There are no neat systems

This observation has a few consequences that are of importance whether or not you are looking to solve a manufacturing problem or a political issue.

  • First, always design for failure – that is: when you have decided what the system should do spend at least as much time on how it is likely to fail and then design that failure mode. Looking at a system for social welfare? Expect that it will be gamed – now design it so that it fails in different ways and so is hard to game in a structured way. Building a policy team for a global company to advocate on behalf of the company? Assume that it will be locked into debates internally about what to do and design it to deal with those debates effectively (in any large organization design should be occupied with understanding the particular and enormously interesting failure mode of internal politics). In short: look at what the system is intended to do, assume it will fail and then design the failure.
  • Second, understand other systems in terms of their failure mode. Never become exasperated with a system not working – it won’t start working anytime soon – but adapt to the most recurrent failure mode of that system. How does a bureaucracy fail most often? That is the question that matters if you want to work effectively. Understand and catalogue failure modes, be open about researching them. Look at US politics now – the dream is to return to Athenian democracy (um, but with more, well, democracy). That will never happen. So let’s understand populism as the failure mode it is and assume that we will be working within it. Same thing for polarization and the lack of a common, shared baseline of facts. Assume that we are increasingly organized on the Galefian dimensions of scout minds and soldier minds – since that is a known and common failure mode of enlightenment society. Adapt to failure mode.
  • Third, assume failure modes at least cycle if not evolve. In addition to operating in failure mode, most large systems are degrading and falling a part as well.
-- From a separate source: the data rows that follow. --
-- pv_equiv track=rewrite | github.com/MECEN-TOURS/SC-2020-2021 | Seance11/auxiliaire.py | reduit_espaces
-- ===== SOURCE A (Python) =====
-- def reduit_espaces(texte: str) -> str:
--     """Remplace les suites d'espaces par un seul espace.
--
--
--     TODO: EXEMPLE
--     """
--     resultat = list()
--     for caractere in texte:
--         if caractere != " ":
--             resultat.append(caractere)
--         else:
--             try:
--                 if resultat[-1] != " ":
--                     resultat.append(caractere)
--             except IndexError:
--                 resultat.append(caractere)
--     return "".join(resultat)
-- ===== SOURCE B (Python) =====
-- from itertools import groupby
--
--
-- def reduit_espaces(texte: str) -> str:
--     """Remplace les suites d'espaces par un seul espace."""
--     return "".join(" " if c == " " else "".join(g) for c, g in groupby(texte))
-- ===== Notes on version B (the rewrite author's own statement) =====
-- stated objective: idiomatic
-- what changed: B walks maximal runs of identical characters with itertools.groupby, emitting one space per space-run and each other run verbatim, instead of appending char-by-char while inspecting the last appended character.
import Mathlib
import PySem

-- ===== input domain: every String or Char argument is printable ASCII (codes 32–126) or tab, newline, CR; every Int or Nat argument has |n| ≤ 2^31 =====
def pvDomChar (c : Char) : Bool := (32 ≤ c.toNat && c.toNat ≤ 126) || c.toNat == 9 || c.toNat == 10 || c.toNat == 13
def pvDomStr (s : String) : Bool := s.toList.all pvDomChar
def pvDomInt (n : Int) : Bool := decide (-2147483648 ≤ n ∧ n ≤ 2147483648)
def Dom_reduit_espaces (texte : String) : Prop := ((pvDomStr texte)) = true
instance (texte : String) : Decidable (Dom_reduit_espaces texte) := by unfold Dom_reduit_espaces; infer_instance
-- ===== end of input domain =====

-- B collapses space-runs by grouping maximal runs of identical characters (itertools.groupby style)
-- instead of A's char-by-char append that inspects the last appended character; objective: idiomatic.


-- ===== PORT A =====
-- one loop step of A: append caractere unless resultat[-1] is already a space
def reduitStep (resultat : List Char) (caractere : Char) : List Char :=
  if caractere ≠ ' ' then resultat ++ [caractere]
  else
    match PySem.List.pyGet? resultat (-1) with
    | some last => if last ≠ ' ' then resultat ++ [caractere] else resultat
    | none => resultat ++ [caractere]   -- IndexError branch

def reduit_espaces (texte : String) : String :=
  String.ofList (texte.toList.foldl reduitStep [])

-- ===== PORT B =====
-- groupby(texte): emit one piece per maximal run of identical characters
def reduitRuns : List Char → List Char
  | [] => []
  | c :: rest =>
    (if c = ' ' then [' '] else c :: rest.takeWhile (· == c)) ++ reduitRuns (rest.dropWhile (· == c))
termination_by l => l.length
decreasing_by
  exact Nat.lt_succ_of_le (List.length_dropWhile_le _ _)

def reduit_espaces_alt (texte : String) : String :=
  String.ofList (reduitRuns texte.toList)

-- ===== PRECONDITION & SPEC =====
def Spec_reduit_espaces (texte : String) (out : String) : Prop := out = reduit_espaces_alt texte
instance (texte : String) (out : String) : Decidable (Spec_reduit_espaces texte out) := by unfold Spec_reduit_espaces; infer_instance

-- ===== CLAIM (what is proved, stated in full; the proofs are below) =====
def Claim_equal_reduit_espaces : Prop := ∀ (texte : String), Dom_reduit_espaces texte → Spec_reduit_espaces texte (reduit_espaces texte)

-- ===== LEMMAS AND PROOFS =====

-- A's loop rephrased with a boolean state "the last appended character is a space"
def aGo (prevSpace : Bool) : List Char → List Char
  | [] => []
  | c :: cs =>
    if c ≠ ' ' then c :: aGo false cs
    else if prevSpace then aGo true cs
    else ' ' :: aGo true cs

lemma foldl_eq_aGo (l : List Char) : ∀ (acc : List Char),
    l.foldl reduitStep acc = acc ++ aGo (PySem.List.pyGet? acc (-1) == some ' ') l := by
  induction l with
  | nil => intro acc; simp [aGo]
  | cons c cs ih =>
    intro acc
    have hlast : ∀ (xs : List Char) (x : Char),
        PySem.List.pyGet? (xs ++ [x]) (-1) = some x := by
      intro xs x
      simp [PySem.List.pyGet?, PySem.List.pyIdx?]
    by_cases hc : c = ' '
    · subst hc
      by_cases hp : PySem.List.pyGet? acc (-1) = some ' '
      · have hstep : reduitStep acc ' ' = acc := by
          simp [reduitStep, hp]
        simp only [List.foldl_cons, hstep]
        rw [ih acc]
        simp [hp, aGo]
      · have hstep : reduitStep acc ' ' = acc ++ [' '] := by
          simp only [reduitStep, ne_eq, not_true_eq_false, if_false]
          cases h : PySem.List.pyGet? acc (-1) with
          | none => simp
          | some last =>
            have : last ≠ ' ' := by intro he; exact hp (he ▸ h)
            simp [this]
        simp only [List.foldl_cons, hstep]
        rw [ih (acc ++ [' '])]
        have hp' : (PySem.List.pyGet? acc (-1) == some ' ') = false := by
          simpa using hp
        simp [hlast, aGo, hp']
    · have hstep : reduitStep acc c = acc ++ [c] := by simp [reduitStep, hc]
      simp only [List.foldl_cons, hstep]
      rw [ih (acc ++ [c])]
      have h2 : (PySem.List.pyGet? (acc ++ [c]) (-1) == some ' ') = false := by
        simp [hlast]; exact hc
      rw [h2]
      have h3 : ((PySem.List.pyGet? acc (-1) == some ' ') = true) ∨ ((PySem.List.pyGet? acc (-1) == some ' ') = false) := by
        cases PySem.List.pyGet? acc (-1) == some ' ' <;> simp
      simp [aGo, hc]

-- aGo skips over further spaces when the state is "just emitted a space"
lemma aGo_true_spaces (l : List Char) (h : ∀ x ∈ l, x = ' ') (rest : List Char) :
    aGo true (l ++ rest) = aGo true rest := by
  induction l with
  | nil => rfl
  | cons c cs ih =>
    have hc : c = ' ' := h c (by simp)
    subst hc
    simp only [List.cons_append, aGo, ne_eq, not_true_eq_false, if_false, if_true]
    exact ih (fun x hx => h x (by simp [hx]))

-- aGo copies a nonempty run of non-space characters verbatim, ending in state false
lemma aGo_nonspace (b : Bool) (l : List Char) (h : ∀ x ∈ l, x ≠ ' ') (rest : List Char)
    (hne : l ≠ []) : aGo b (l ++ rest) = l ++ aGo false rest := by
  induction l generalizing b with
  | nil => exact absurd rfl hne
  | cons c cs ih =>
    have hc : c ≠ ' ' := h c (by simp)
    simp only [List.cons_append, aGo, hc, ne_eq, not_false_eq_true, if_true]
    cases cs with
    | nil => simp
    | cons d ds =>
      rw [ih false (fun x hx => h x (by simp [hx])) (by simp)]

-- state true behaves like state false when the next character is not a space
lemma aGo_true_eq_false (l : List Char) (h : ∀ x, l.head? = some x → x ≠ ' ') :
    aGo true l = aGo false l := by
  cases l with
  | nil => rfl
  | cons c cs =>
    have hc : c ≠ ' ' := h c rfl
    simp [aGo, hc]

lemma aGo_false_eq_runs (l : List Char) : aGo false l = reduitRuns l := by
  induction l using reduitRuns.induct with
  | case1 => rw [reduitRuns]; rfl
  | case2 c rest ih =>
    have hsplit : rest = rest.takeWhile (· == c) ++ rest.dropWhile (· == c) :=
      (List.takeWhile_append_dropWhile).symm
    by_cases hc : c = ' '
    · subst hc
      rw [reduitRuns]
      simp only [if_true]
      conv_lhs => rw [show (' ' :: rest) = [' '] ++ rest from rfl, hsplit]
      rw [← List.append_assoc]
      have hall : ∀ x ∈ [' '] ++ rest.takeWhile (· == ' '), x = ' ' := by
        intro x hx
        rcases List.mem_append.mp hx with h | h
        · simpa using h
        · simpa using List.mem_takeWhile_imp h
      have h1 : aGo false (([' '] ++ rest.takeWhile (· == ' ')) ++ rest.dropWhile (· == ' '))
          = ' ' :: aGo true (rest.takeWhile (· == ' ') ++ rest.dropWhile (· == ' ')) := by
        simp [aGo]
      have hhead : ∀ x, (rest.dropWhile (· == ' ')).head? = some x → x ≠ ' ' := by
        intro x hx
        have := List.head?_dropWhile_not (p := (· == ' ')) (l := rest)
        rw [hx] at this
        simpa using this
      rw [h1, aGo_true_spaces _ (fun x hx => by simpa using List.mem_takeWhile_imp hx)]
      rw [aGo_true_eq_false _ hhead, ih]
      simp
    · rw [reduitRuns]
      simp only [hc, if_false]
      conv_lhs => rw [show (c :: rest) = (c :: rest.takeWhile (· == c)) ++ rest.dropWhile (· == c) by
        rw [List.cons_append, ← hsplit]]
      have hns : ∀ x ∈ c :: rest.takeWhile (· == c), x ≠ ' ' := by
        intro x hx
        rcases List.mem_cons.mp hx with h | h
        · subst h; exact hc
        · have := List.mem_takeWhile_imp h
          simp at this; subst this; exact hc
      rw [aGo_nonspace false _ hns _ (by simp), ih]

-- ===== VERDICT (by name: the statement is the Claim_ definition above) =====
theorem reduit_espaces_spec : Claim_equal_reduit_espaces := by
  intro texte _
  unfold Spec_reduit_espaces reduit_espaces reduit_espaces_alt
  rw [foldl_eq_aGo]
  simp [PySem.List.pyGet?, PySem.List.pyIdx?, aGo_false_eq_runs]
theorem pv_contains_setdefault (s : PySem.Dict String (List String)) (k : String) :
    (s.setdefault k []).contains k = true := by
  by_cases hc : s.contains k = true
  · rw [PySem.Dict.setdefault_of_contains _ _ hc]; exact hc
  · have hc' : s.contains k = false := by simpa using hc
    rw [pv_setdefault_append _ _ _ hc']
    simp [PySem.Dict.contains, List.any_append]

theorem pv_nodup_setdefault (s : PySem.Dict String (List String)) (k : String)
    (hnd : s.keys.Nodup) : (s.setdefault k []).keys.Nodup := by
  by_cases hc : s.contains k = true
  · rw [PySem.Dict.setdefault_of_contains _ _ hc]; exact hnd
  · have hc' : s.contains k = false := by simpa using hc
    rw [pv_setdefault_append _ _ _ hc']
    have hmem : k ∉ s.keys := fun hk => by
      simp [(PySem.Dict.contains_iff_mem_keys s k).mpr hk] at hc'
    show ((PySem.Dict.mk (s.items ++ [(k, ([] : List String))])).keys).Nodup
    simp only [PySem.Dict.keys, List.map_append, List.map_cons, List.map_nil]
    rw [List.nodup_append]
    refine ⟨hnd, List.nodup_singleton _, ?_⟩
    intro a ha b hb
    have hbk : b = k := by simpa using hb
    subst hbk
    intro hak
    subst hak
    exact hmem ha

theorem pv_getD_setdefault (s : PySem.Dict String (List String)) (k : String) :
    (s.setdefault k []).getD k [] = s.getD k [] := by
  by_cases hc : s.contains k = true
  · rw [PySem.Dict.setdefault_of_contains _ _ hc]
  · have hc' : s.contains k = false := by simpa using hc
    have hall := pv_not_contains_forall s k hc'
    rw [pv_setdefault_append _ _ _ hc', PySem.Dict.getD_of_not_contains _ _ hc']
    simp only [PySem.Dict.getD, PySem.Dict.get?]
    rw [List.find?_append, List.find?_eq_none.mpr (fun p hp => by simp [hall p hp])]
    simp

theorem pv_insert_setdefault (s : PySem.Dict String (List String)) (k : String) (v : List String) :
    (s.setdefault k []).insert k v = s.insert k v := by
  by_cases hc : s.contains k = true
  · rw [PySem.Dict.setdefault_of_contains _ _ hc]
  · have hc' : s.contains k = false := by simpa using hc
    have hall := pv_not_contains_forall s k hc'
    rw [pv_setdefault_append _ _ _ hc']
    apply PySem.Dict.ext
    rw [PySem.Dict.items_insert_of_contains _ _ (show (PySem.Dict.mk (s.items ++ [(k, ([] : List String))])).contains k = true by
          simp [PySem.Dict.contains, List.any_append]),
        PySem.Dict.items_insert_of_not_contains _ _ hc']
    rw [show (PySem.Dict.mk (s.items ++ [(k, ([] : List String))])).items
          = s.items ++ [(k, ([] : List String))] from rfl]
    rw [List.map_append]
    congr 1
    · calc s.items.map (fun p => if (p.1 == k) = true then (k, v) else p)
          = s.items.map id := List.map_congr_left (by intro p hp; simp [hall p hp])
        _ = s.items := List.map_id _
    · simp
-- pv_equiv track=rewrite | github.com/temunobe/ai_threat_intelligence | threat_analyzer.py | get_cluster_representatives
-- ===== SOURCE A (Python) =====
-- from typing import List, Dict
--
-- def get_cluster_representatives(threat_texts: List[str],
--                                labels: List[int]) -> Dict[int, str]:
--     """Get representative text for each cluster"""
--     representatives = {}
--
--     for cluster_id in set(labels):
--         if cluster_id == -1:  # Skip noise
--             continue
--
--         # Get texts in this cluster
--         cluster_texts = [text for text, label in zip(threat_texts, labels)
--                        if label == cluster_id]
--
--         # Use the longest text as representative (or implement better selection)
--         representatives[cluster_id] = max(cluster_texts, key=len)
--
--     return representatives
-- ===== SOURCE B (Python) =====
-- def get_cluster_representatives(threat_texts, labels):
--     """One pass over zip(threat_texts, labels): keep the longest text seen so far
--     per non-noise label (strict > keeps the earliest on ties)."""
--     best = {}
--     for text, label in zip(threat_texts, labels):
--         if label == -1:
--             continue
--         cur = best.get(label)
--         if cur is None or len(text) > len(cur):
--             best[label] = text
--     return best
-- ===== Notes on version B (the rewrite author's own statement) =====
-- stated objective: faster
-- what changed: A loops over each distinct label and rescans the whole zipped text/label list to collect that cluster and take max(key=len); B makes a single pass over zip(threat_texts, labels), keeping per non-noise label the longest text seen so far in a dict (strict > preserves A's earliest-index tie-break).
-- outside the precondition, e.g. on get_cluster_representatives(['a'], [0, 1]): A raises ValueError, B returns {0: 'a'}
-- crash fix: When some label != -1 occurs only at positions beyond len(threat_texts) (zip truncates), A raises ValueError from max() on the empty cluster; B returns the dict built from the truncated zip. — e.g. on get_cluster_representatives(["a"], [0, 1]): A raises ValueError, B returns [(0, "a")]
import Mathlib
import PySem

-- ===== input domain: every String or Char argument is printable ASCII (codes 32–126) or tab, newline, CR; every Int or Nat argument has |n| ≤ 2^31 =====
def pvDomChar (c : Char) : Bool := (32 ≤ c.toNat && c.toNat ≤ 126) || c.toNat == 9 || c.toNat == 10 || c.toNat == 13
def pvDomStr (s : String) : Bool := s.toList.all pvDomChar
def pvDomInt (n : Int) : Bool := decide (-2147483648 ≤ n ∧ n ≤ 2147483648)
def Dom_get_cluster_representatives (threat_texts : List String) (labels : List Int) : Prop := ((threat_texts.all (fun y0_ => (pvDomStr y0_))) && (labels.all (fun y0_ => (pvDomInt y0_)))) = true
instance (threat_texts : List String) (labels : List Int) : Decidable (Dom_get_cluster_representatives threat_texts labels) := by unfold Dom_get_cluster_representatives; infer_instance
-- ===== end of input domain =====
This means that they are not stable – but they may fall apart in patterns that are at least partly predictable. Design for the fall.

Can we seriously do this? Is this not cynicism? Yes we can and no it is not. It is understanding the nature of complex systems – and understanding that they never work. They fail and that is how they get things done. Now, you can operate with the ideal model of the system or learn to fail with the system to get things done.